But then Carl let something slip, a possible motive.
You don't kill your son.
You don't kill anybody for money.
Listen, who said anything about money?
What are you talking about?
The detectives knew they were on the right track.
There's not a conscience to play to.
There's not empathy to play to.
What do we play to?
What does he have? Well, he has an ego, and it's a big one.
So that's the strategy that we shifted to,
which is I gave him a lot of sympathy and a lot of attention.
We knew that you were in the Air Force.
Yeah. What does that have to do with it?
Because I respect you for that.
Are you proud of the time you spent in the Air Force?
Oh, I am. I loved it.
You should be proud of that. And I know that when you were in there, you spent in the military? Oh, I am. I would... You should be. You should be proud of that.
And I know that when you were in there, like anybody that does military training,
you probably were trained to make life and death decisions.
Right.
I think you just made one when it came to Levi.
I think there was a problem, and you did what you were trained, what you were programmed to do.
No, I don't... I wasn't... I don't agree with that. I don't. As the conversation
wore on, New York State Police Investigator Jeff Arnold took a different approach and turned up
the heat, taking Carl back to that moment in the barn. Exactly. You don't give him help. You let
him be crushed under there. And you get in that car and you drive. And you know, you're unemotional.
Driving along four and a half hours and you come
back and you say again it's showtime for carl to put on my show my miraculously i'm a liar show
and you will run right home oh my god sydney hurry call nine one carl denied it all pushing
his buttons wasn't working so clear dialed it back again. He listened as Carl talked about injuries he had suffered,
botched surgeries, the pain meds he needed. As the hours ticked by, Clear coaxed and prodded, and Carl Carlson's story began to change.
Version 2 came out where he admitted that Levi was already dead before they left to go to the funeral.
I made a decision to walk out on my son and not get him out from underneath the truck.
Why?
I did it.
Now at that point, there's no doubt in my mind what happened here.
Then Carlson finally broke.
He admitted he didn't just find Levi under the truck.
He saw the truck fall.
And he may have even caused it to fall.
I opened the truck door because I had to get inside to move the linkage for the truck fall and he may have caused the truck to fall on him.
And the inaction of leaving them there.
Right.
Contributed or whatever.
Yeah.
Well, come with me.
You're under arrest.
I think you knew that was coming.
Police charged Carl Carlson with second-degree murder.
Mike Carlson certainly had his suspicions,
but he was heartsick when he actually got the news.
I would never think anybody could do that to a son.
I mean, I couldn't see how anybody could do it
to a perfect stranger or a wild animal.
And in fact, Carl had second thoughts about that confession.
Months later at his arraignment, he pleaded not guilty.
The state would have to prove their case against him in court.
Nobody should have to go through what our family has gone through, not once, but twice.

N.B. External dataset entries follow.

-- pv_equiv track=rewrite | github.com/JSchpp12/Terrain-Stitcher | src/terrain_stitcher/dataSources/HighResolutionOrthoImagery.py | GroupOverlappingChunks
-- ===== SOURCE A (Python) =====
-- from collections import defaultdict
--
-- def GroupOverlappingChunks(overlapPairs, numChunks) -> list:
--     # Build adjacency list
--     graph = defaultdict(set)
--     for i, j, _ in overlapPairs:
--         graph[i].add(j)
--         graph[j].add(i)
--
--     # DFS to find connected components
--     visited = set()
--     groups = []
--
--     def dfs(node, group):
--         visited.add(node)
--         group.add(node)
--         for neighbor in graph[node]:
--             if neighbor not in visited:
--                 dfs(neighbor, group)
--
--     for i in range(numChunks):
--         if i not in visited:
--             group = set()
--             dfs(i, group)
--             if group:
--                 groups.append(group)
--
--     return groups
-- ===== SOURCE B (Python) =====
-- def GroupOverlappingChunks(overlapPairs, numChunks) -> list:
--     # Adjacency in a plain dict (setdefault instead of defaultdict)
--     adj = {}
--     for i, j, _ in overlapPairs:
--         adj.setdefault(i, set()).add(j)
--         adj.setdefault(j, set()).add(i)
--
--     visited = set()
--     groups = []
--     for i in range(numChunks):
--         if i in visited:
--             continue
--         # iterative DFS with an explicit stack of neighbour iterators
--         visited.add(i)
--         group = {i}
--         stack = [iter(adj.get(i, ()))]
--         while stack:
--             m = next(stack[-1], None)
--             if m is None:
--                 stack.pop()
--             elif m not in visited:
--                 visited.add(m)
--                 group.add(m)
--                 stack.append(iter(adj.get(m, ())))
--         groups.append(group)
--     return groups
-- ===== Notes on version B (the rewrite author's own statement) =====
-- stated objective: alternative
-- what changed: Replaces the recursive DFS over a defaultdict(set) by an iterative DFS with an explicit stack of neighbour iterators over a plain dict built with setdefault, appending each group unconditionally (a group is never empty), so B needs no recursion (and is immune to Python's recursion limit on deep components).
import Mathlib
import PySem

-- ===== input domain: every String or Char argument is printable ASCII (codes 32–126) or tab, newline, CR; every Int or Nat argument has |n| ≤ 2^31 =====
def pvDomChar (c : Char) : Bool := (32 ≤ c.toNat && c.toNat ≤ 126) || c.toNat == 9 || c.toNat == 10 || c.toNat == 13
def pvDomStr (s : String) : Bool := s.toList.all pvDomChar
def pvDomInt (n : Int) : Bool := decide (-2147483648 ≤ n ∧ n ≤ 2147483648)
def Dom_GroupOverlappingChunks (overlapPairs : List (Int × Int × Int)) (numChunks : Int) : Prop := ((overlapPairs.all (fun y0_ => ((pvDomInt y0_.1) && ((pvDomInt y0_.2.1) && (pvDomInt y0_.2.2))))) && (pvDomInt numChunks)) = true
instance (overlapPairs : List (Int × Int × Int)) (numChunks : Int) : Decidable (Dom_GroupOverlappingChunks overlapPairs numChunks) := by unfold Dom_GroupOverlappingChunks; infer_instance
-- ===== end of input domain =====

-- B replaces A's recursive DFS by an iterative DFS with an explicit stack of neighbour
-- iterators over a plain dict (alternative decomposition; no recursion). Return value only:
-- both build local structures, neither mutates its arguments.
-- Inner lists represent Python sets (distinct elements; compared as finite sets).
-- The Nat fuel arguments in both ports are totality guards only: the DFS depth is bounded
-- by the number of distinct nodes, which is < 2*|overlapPairs|+2, so with the fuel the
-- mains pass the 0-fuel branches are never taken.

-- ===== PORT A =====
-- graph = defaultdict(set); graph[i].add(j); graph[j].add(i)
def pvBuildGraph (overlapPairs : List (Int × Int × Int)) : PySem.Dict Int (PySem.Set Int) :=
  overlapPairs.foldl
    (fun g t =>
      let g1 := g.modify t.1 PySem.Set.empty (fun s => PySem.Set.add s t.2.1)
      g1.modify t.2.1 PySem.Set.empty (fun s => PySem.Set.add s t.1))
    PySem.Dict.empty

Soon, there'd be more than just one case against Carl Carlson.
We've been waiting just about 24 years now for some closure.
A year passed in Seneca County, New York.
Carl Carlson, still in pain, he said, hobbled into hearings as his attorney filed motions to suppress evidence, testimony, and that police interview. Most of them failed.
And then, on November 6, 2013, one day before his trial was set to begin, a surprise that no one saw coming. Carl Carlson pled guilty to murder in second degree in Seneca County Court,
taking responsibility for the death of his son, Levi.
It's called depraved indifference murder.
In exchange for that plea, Seneca County D.A., Barry Porsche,
said Carlson would be given the minimum sentence, 15 years to life.
The plea was a relief for Mike Carlson, who attended every hearing that year
and came away convinced his brother was guilty.
The acts of betrayal on multiple levels, betraying your family, your son, your community.
It was all about Carl, a sociopath that needed to be the center of attention.
Even as the family mourned Levi's death, they saw Carl's conviction as an opportunity to reopen
the investigation into the awful tragedy from decades earlier, the death of Christina Carlson.
Daughter Erin spoke for the family. We've been waiting just about 24 years now for some closure for things that
transpired in California. You know, things that I will never be able to forget, things that my family
will never be able to overcome. The Seneca County Sheriff echoed Aaron's words.
I want to throw a challenge out to California.
You've been sitting back waiting to see what's happened here.
Well, now it's happened. Now it's your turn.
Collette had no doubt that a serious investigation into her sister's death was long overdue.
I am glad that he pled guilty,
but I am not settled at all with where I am.
Him pleading guilty only solidifies my beliefs that he killed my sister.
How would you sum up your life since 1991 and the roller coaster you've been on?
I would say that I feel like I have been living what most people watch on TV.
Nobody should have to go through what our family has gone through, not once, but twice.
Just imagine what Christina went through in those final moments of her life, screaming for help.
It turns out that while he was working on Levi's case, investigator Jeff Arnold also focused on Christina's.
Why did you take such an interest in Christina's death when you're here in New York State?
It became personal to me because she's just a great human being who had everything to look for in life.
Arnold reached out to investigators in California.
Once they heard what he had to say about Levi, they decided to reopen the case into his mother's death.
Arnold stayed on the case, too.
I don't think any of us as this team of investigators out here in New York have ever seen a case like this before.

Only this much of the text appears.